The company reiterated plans to ship the first Nokia product with Microsoft's Windows Phone in the fourth quarter of 2011.

Why this matters
The surprise financial news shows that Nokia's turnaround and its transition from the Symbian to the Windows Phone operating system could be a lot more painful than expected.

CEO Stephen Elop said in a statement, "Strategy transitions are difficult." But, after today's news, the question is: Will this transition get even more difficult? For more
Here's the latest on Nokia's transformation:

— Michelle Donegan, European Editor, Light Reading Mobile

jepovic 12/5/2012 | 5:03:43 PM
re: Nokia Lowers Outlook, Shares Slump

Nokia also hinted that NSN is up for sale. They are letting investors scrutinize the entity to get some bids.

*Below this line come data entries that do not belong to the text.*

-- pv_equiv track=rewrite | github.com/bprah/2802ICT-Rush-Hour | rush_hour.py | clean_movement_path
-- ===== SOURCE A (Python) =====
-- def clean_movement_path(movement_path):
--     counter = 1
--     clean_path = []
--     for i in range(len(movement_path)):
--
--         if i == len(movement_path) - 1:
--
--             clean_path.append(movement_path[i][0:2] + str(counter))
--
--         elif movement_path[i] == movement_path[i + 1]:
--             counter += 1
--
--         else:
--             clean_path.append(movement_path[i][0:2] + str(counter))
--             counter = 1
--     return clean_path
-- ===== SOURCE B (Python) =====
-- def clean_movement_path(movement_path):
--     clean_path = []
--     i = 0
--     n = len(movement_path)
--     while i < n:
--         j = i + 1
--         while j < n and movement_path[j] == movement_path[i]:
--             j += 1
--         clean_path.append(movement_path[i][0:2] + str(j - i))
--         i = j
--     return clean_path
-- ===== Notes on version B (the rewrite author's own statement) =====
-- stated objective: alternative
-- what changed: B loops over maximal runs, an inner scan finding the end of each run of equal entries, instead of A's single index loop carrying a counter, a lookahead comparison and a special last-index branch.
import Mathlib
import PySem

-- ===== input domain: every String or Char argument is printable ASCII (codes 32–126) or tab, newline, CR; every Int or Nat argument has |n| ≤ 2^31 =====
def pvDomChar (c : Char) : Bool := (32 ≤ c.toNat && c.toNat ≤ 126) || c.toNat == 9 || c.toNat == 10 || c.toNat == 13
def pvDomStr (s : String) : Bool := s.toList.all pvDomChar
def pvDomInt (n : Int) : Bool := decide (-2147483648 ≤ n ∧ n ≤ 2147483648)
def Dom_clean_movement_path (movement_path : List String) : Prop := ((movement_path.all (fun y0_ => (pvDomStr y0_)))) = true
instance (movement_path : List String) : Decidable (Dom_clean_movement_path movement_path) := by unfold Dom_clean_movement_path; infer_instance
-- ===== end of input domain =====

-- B rewrites A's run-length compression as a loop over maximal runs (inner scan per run)
-- instead of A's index loop with counter, lookahead and last-index branch; alternative, same cost.

-- shared tiny helper: s[0:2] + str(c), used verbatim by both Pythons
def pvEmit (s : String) (c : Int) : String :=
  PySem.Str.slice s (some 0) (some 2) ++ PySem.Int.toStr c

-- ===== PORT A =====
-- loop body of A's `for i in range(len(movement_path))`
def pvStepA (mp : List String) (st : Int × List String) (i : Int) : Int × List String :=
  if i = (mp.length : Int) - 1 then
    (st.1, st.2 ++ [pvEmit (PySem.List.pyGetD mp i "") st.1])
  else if PySem.List.pyGetD mp i "" == PySem.List.pyGetD mp (i + 1) "" then
    (st.1 + 1, st.2)
  else
    (1, st.2 ++ [pvEmit (PySem.List.pyGetD mp i "") st.1])

def clean_movement_path (movement_path : List String) : List String :=
  ((PySem.List.pyRange 0 (movement_path.length : Int) 1).foldl
    (pvStepA movement_path) (1, [])).2

-- ===== PORT B =====
-- B's inner `while`: scan off the run of entries equal to x; returns (run length, rest)
def pvRun (x : String) : List String → Nat × List String
  | [] => (0, [])
  | y :: ys => if y == x then ((pvRun x ys).1 + 1, (pvRun x ys).2) else (0, y :: ys)

lemma pvRun_snd_length_le (x : String) (ys : List String) :
    (pvRun x ys).2.length ≤ ys.length := by
  induction ys with
  | nil => simp [pvRun]
  | cons y ys ih =>
    simp only [pvRun]
    split
    · exact Nat.le_succ_of_le ih
    · simp

-- B's outer loop: one output entry per maximal run
def clean_movement_path_alt : List String → List String
  | [] => []
  | x :: xs =>
    pvEmit x (((pvRun x xs).1 : Int) + 1) :: clean_movement_path_alt (pvRun x xs).2
termination_by l => l.length
decreasing_by
  exact Nat.lt_succ_of_le (pvRun_snd_length_le x xs)

-- ===== PRECONDITION & SPEC =====
def Spec_clean_movement_path (movement_path : List String) (out : List String) : Prop := out = clean_movement_path_alt movement_path
instance (movement_path : List String) (out : List String) : Decidable (Spec_clean_movement_path movement_path out) := by unfold Spec_clean_movement_path; infer_instance

-- ===== CLAIM (what is proved, stated in full; the proofs are below) =====
def Claim_equal_clean_movement_path : Prop := ∀ (movement_path : List String), Dom_clean_movement_path movement_path → Spec_clean_movement_path movement_path (clean_movement_path movement_path)

-- ===== LEMMAS AND PROOFS =====

-- A's loop as a pairwise-lookahead recursion on the suffix being processed
def pvARec (c : Int) : List String → List String
  | [] => []
  | [x] => [pvEmit x c]
  | x :: y :: rest =>
    if x == y then pvARec (c + 1) (y :: rest)
    else pvEmit x c :: pvARec 1 (y :: rest)

lemma pvARec_eq_alt (xs : List String) : ∀ (x : String) (c : Int),
    pvARec c (x :: xs)
      = pvEmit x (c + ((pvRun x xs).1 : Int)) :: clean_movement_path_alt (pvRun x xs).2 := by
  induction xs with
  | nil => intro x c; simp [pvARec, pvRun, clean_movement_path_alt]
  | cons y ys ih =>
    intro x c
    by_cases h : y == x
    · have hx : y = x := by simpa using h
      subst hx
      simp only [pvARec, beq_self_eq_true, if_true, pvRun]
      rw [ih y (c + 1)]
      congr 1
      congr 1
      push_cast
      ring
    · have h' : ¬ ((x == y) = true) := fun e => h (beq_iff_eq.mpr (beq_iff_eq.mp e).symm)
      simp only [pvARec, pvRun, if_neg h, if_neg h']
      rw [ih y 1]
      rw [show clean_movement_path_alt (y :: ys)
            = pvEmit y (((pvRun y ys).1 : Int) + 1) :: clean_movement_path_alt (pvRun y ys).2
          from by rw [clean_movement_path_alt]]
      rw [show (1 : Int) + ((pvRun y ys).1 : Int) = ((pvRun y ys).1 : Int) + 1 from by ring]
      simp

lemma alt_eq_pvARec (mp : List String) : clean_movement_path_alt mp = pvARec 1 mp := by
  cases mp with
  | nil => simp [clean_movement_path_alt, pvARec]
  | cons x xs =>
    rw [pvARec_eq_alt xs x 1]
    simp only [clean_movement_path_alt]
    congr 2
    ring

lemma loop_inv (mp : List String) : ∀ (m k : Nat) (c : Int) (acc : List String),
    k + m = mp.length →
    ((PySem.List.pyRange (k : Int) (mp.length : Int) 1).foldl (pvStepA mp) (c, acc)).2
      = acc ++ pvARec c (mp.drop k) := by
  intro m
  induction m with
  | zero =>
    intro k c acc hk
    have hk' : k = mp.length := by omega
    rw [PySem.List.pyRange_one_eq_nil (by omega)]
    simp [hk', pvARec]
  | succ m ih =>
    intro k c acc hk
    have hklt : k < mp.length := by omega
    have hdropk : mp.drop k = mp[k] :: mp.drop (k + 1) := List.drop_eq_getElem_cons hklt
    have hgetk : PySem.List.pyGetD mp (k : Int) "" = mp[k] := by
      rw [PySem.List.pyGetD_natCast]
      exact List.getD_eq_getElem mp "" hklt
    rw [PySem.List.pyRange_one_cons (by exact_mod_cast hklt)]
    rw [List.foldl_cons]
    by_cases hlast : (k : Int) = (mp.length : Int) - 1
    · -- last index: emit and finish
      have hk1 : k + 1 = mp.length := by omega
      have : pvStepA mp (c, acc) (k : Int)
          = (c, acc ++ [pvEmit mp[k] c]) := by
        simp only [pvStepA, hgetk]
        rw [if_pos hlast]
      rw [this]
      have := ih (k + 1) c (acc ++ [pvEmit mp[k] c]) (by omega)
      push_cast at this ⊢
      rw [this]
      rw [hdropk, List.drop_of_length_le (by omega)]
      simp [pvARec]
    · -- not last: compare with the next element
      have hk1lt : k + 1 < mp.length := by omega
      have hdropk1 : mp.drop (k + 1) = mp[k + 1] :: mp.drop (k + 2) :=
        List.drop_eq_getElem_cons hk1lt
      have hgetk1 : PySem.List.pyGetD mp ((k : Int) + 1) "" = mp[k + 1] := by
        have : (k : Int) + 1 = ((k + 1 : Nat) : Int) := by push_cast; ring
        rw [this, PySem.List.pyGetD_natCast]
        exact List.getD_eq_getElem mp "" hk1lt
      by_cases heq : mp[k] == mp[k + 1]
      · have : pvStepA mp (c, acc) (k : Int) = (c + 1, acc) := by
          simp [pvStepA, hlast, hgetk, hgetk1, heq]
        rw [this]
        have := ih (k + 1) (c + 1) acc (by omega)
        push_cast at this ⊢
        rw [this]
        rw [hdropk, hdropk1]
        simp [pvARec, heq, ← hdropk1]
      · have : pvStepA mp (c, acc) (k : Int) = (1, acc ++ [pvEmit mp[k] c]) := by
          simp [pvStepA, hlast, hgetk, hgetk1, heq]
        rw [this]
        have := ih (k + 1) 1 (acc ++ [pvEmit mp[k] c]) (by omega)
        push_cast at this ⊢
        rw [this]
        rw [hdropk, hdropk1]
        simp [pvARec, heq, ← hdropk1]

-- ===== VERDICT (by name: the statement is the Claim_ definition above) =====
theorem clean_movement_path_spec : Claim_equal_clean_movement_path := by
  intro mp _
  unfold Spec_clean_movement_path clean_movement_path
  have h0 : (0 : Int) = ((0 : Nat) : Int) := by norm_num
  rw [h0, loop_inv mp mp.length 0 1 [] (by omega)]
  simp [alt_eq_pvARec]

I wonder who picks it up. Ericsson would seem natural, but they are traditionally sceptical about major aqcusitions. Also, such a company could run into anti-competition problems with the regulators, since the market share would be massive in many parts of Europe. I doubt that it's politically possible to sell NSN to a chinese investor, given the security implications.

Pete Baldwin 12/5/2012 | 5:03:42 PM
re: Nokia Lowers Outlook, Shares Slump

> Nokia also hinted that NSN is up for sale. They are letting investors scrutinize the entity to get some bids.


Very interesting.  I agree with you that a sale to a Chinese interest would be difficult ... but it might be the area where NSN would draw the most interest.


I wonder if most competitors would benefit more from having NSN just die out, versus acquiring them. (That goes for any other competitor too; I'm thinking of the spread-out market shares in the optical equipment business.)

jepovic 12/5/2012 | 5:03:41 PM
re: Nokia Lowers Outlook, Shares Slump

My guess is that NSN will be sold in pieces, like Nortel. I doubt that they can find an industrial partner for the entire company that fits all the requirements. The development of the merged NSN and Alcalu is just lousy. But I'm sure Ericsson, Cisco and others would be interested in some pieces. And what value would a financial investor bring, other than selling the company in pieces?


Like Nortel though, the biggest pieces (eg wireless) are the most troubled.


Between the market leader Ericsson and the chinese cost leaders there seems to be very little profitable business left in telecom.